Nice (NICE) shares recently declined 3.33%, underperforming broader market indices, though the stock had gained 8.47% over the past month. The software company is anticipated to report Q-on-Q EPS of $3.17, a 10.07% YoY increase, and revenue of $727.92 million, up 5.5% YoY, with robust full-year forecasts. Valuation metrics indicate a significant discount, with a Forward P/E of 12.24 and a PEG ratio of 1.08, both well below industry averages, while the company maintains a Zacks Rank #3 (Hold) within the strong Internet - Software sector.

Analysis

Nice (NICE) experienced a significant single-day decline of 3.33%, underperforming the S&P 500's 0.5% loss. This recent downturn contrasts with its strong prior-month performance, where the stock gained 8.47%, outpacing both its sector and the broader market. Fundamentally, the outlook appears robust heading into the next earnings release, with consensus estimates projecting a 10.07% year-over-year increase in EPS to $3.17 and a 5.5% rise in revenue to $727.92 million. Full-year forecasts are also positive, anticipating 11.87% earnings growth and 7% revenue growth.
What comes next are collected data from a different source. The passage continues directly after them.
lemma chase_start {n b : Nat} {p roots : List Int} (h : InvPR n b p roots)
    (x : Int) (hx : PySem.Raise.InRange n x) :
    chase b p x = some (roots.getD (myIdx n x) 0) := by
  obtain ⟨hlen, hrlen, hv, hb, hroots⟩ := h
  have hix : myIdx n x < n := myIdx_lt n x hx
  have hj := hroots (myIdx n x) hix
  by_cases h0 : 0 ≤ x
  · have : (myIdx n x : Int) = x := by simp [myIdx, h0]
    rwa [this] at hj
  · -- negative in-range index: first step reads the same cell as the nonneg alias
    obtain ⟨b0, rfl⟩ : ∃ b', b = b' + 1 := ⟨b - 1, by omega⟩
    have hxin : PySem.Raise.InRange p.length x := by rw [hlen]; exact hx
    have hiin : PySem.Raise.InRange p.length (myIdx n x : Int) := by
      rw [hlen]; constructor <;> omega
    have hsame : PySem.List.pyGet? p x = PySem.List.pyGet? p (myIdx n x : Int) := by
      have hAB : myIdx p.length x = myIdx p.length ((myIdx n x : Nat) : Int) := by
        simp only [myIdx]
        split_ifs <;> omega
      rw [pyGet?_eq _ _ hxin, pyGet?_eq _ _ hiin, hAB]
    cases hgi : PySem.List.pyGet? p (myIdx n x : Int) with
    | none => rw [chase_succ, hgi] at hj; simp at hj
    | some pi =>
    rw [chase_succ_some hgi] at hj
    have hgx : PySem.List.pyGet? p x = some pi := by rw [hsame, hgi]
    rw [chase_succ_some hgx]
    have hpi0 : 0 ≤ pi := (hv pi (pyGet?_some_mem _ _ _ hgx)).1
    rw [if_neg (by omega)]
    split_ifs at hj with hie
    · have hmp := Option.some_inj.mp hj
      rw [hie, ← hmp]
      exact chase_of_fix (by rw [hgi, hie]) (by omega)
    · exact hj




def PreOp (n : Nat) (op : String × Int × Int) : Prop :=
  (op.1 = "u" → PySem.Raise.InRange n op.2.1 ∧ PySem.Raise.InRange n op.2.2) ∧
  (op.1 = "f" → PySem.Raise.InRange n op.2.1)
On a valuation basis, NICE trades at a notable discount to its peers, with a Forward P/E of 12.24 versus an industry average of 31.31, and a PEG ratio of 1.08 compared to the industry's 2.28. Despite these attractive metrics and its position in a top-performing industry segment, the Zacks Consensus EPS estimate has remained unchanged over the last 30 days, and the stock currently holds a Zacks Rank of #3 (Hold), suggesting a neutral short-term outlook from analysts.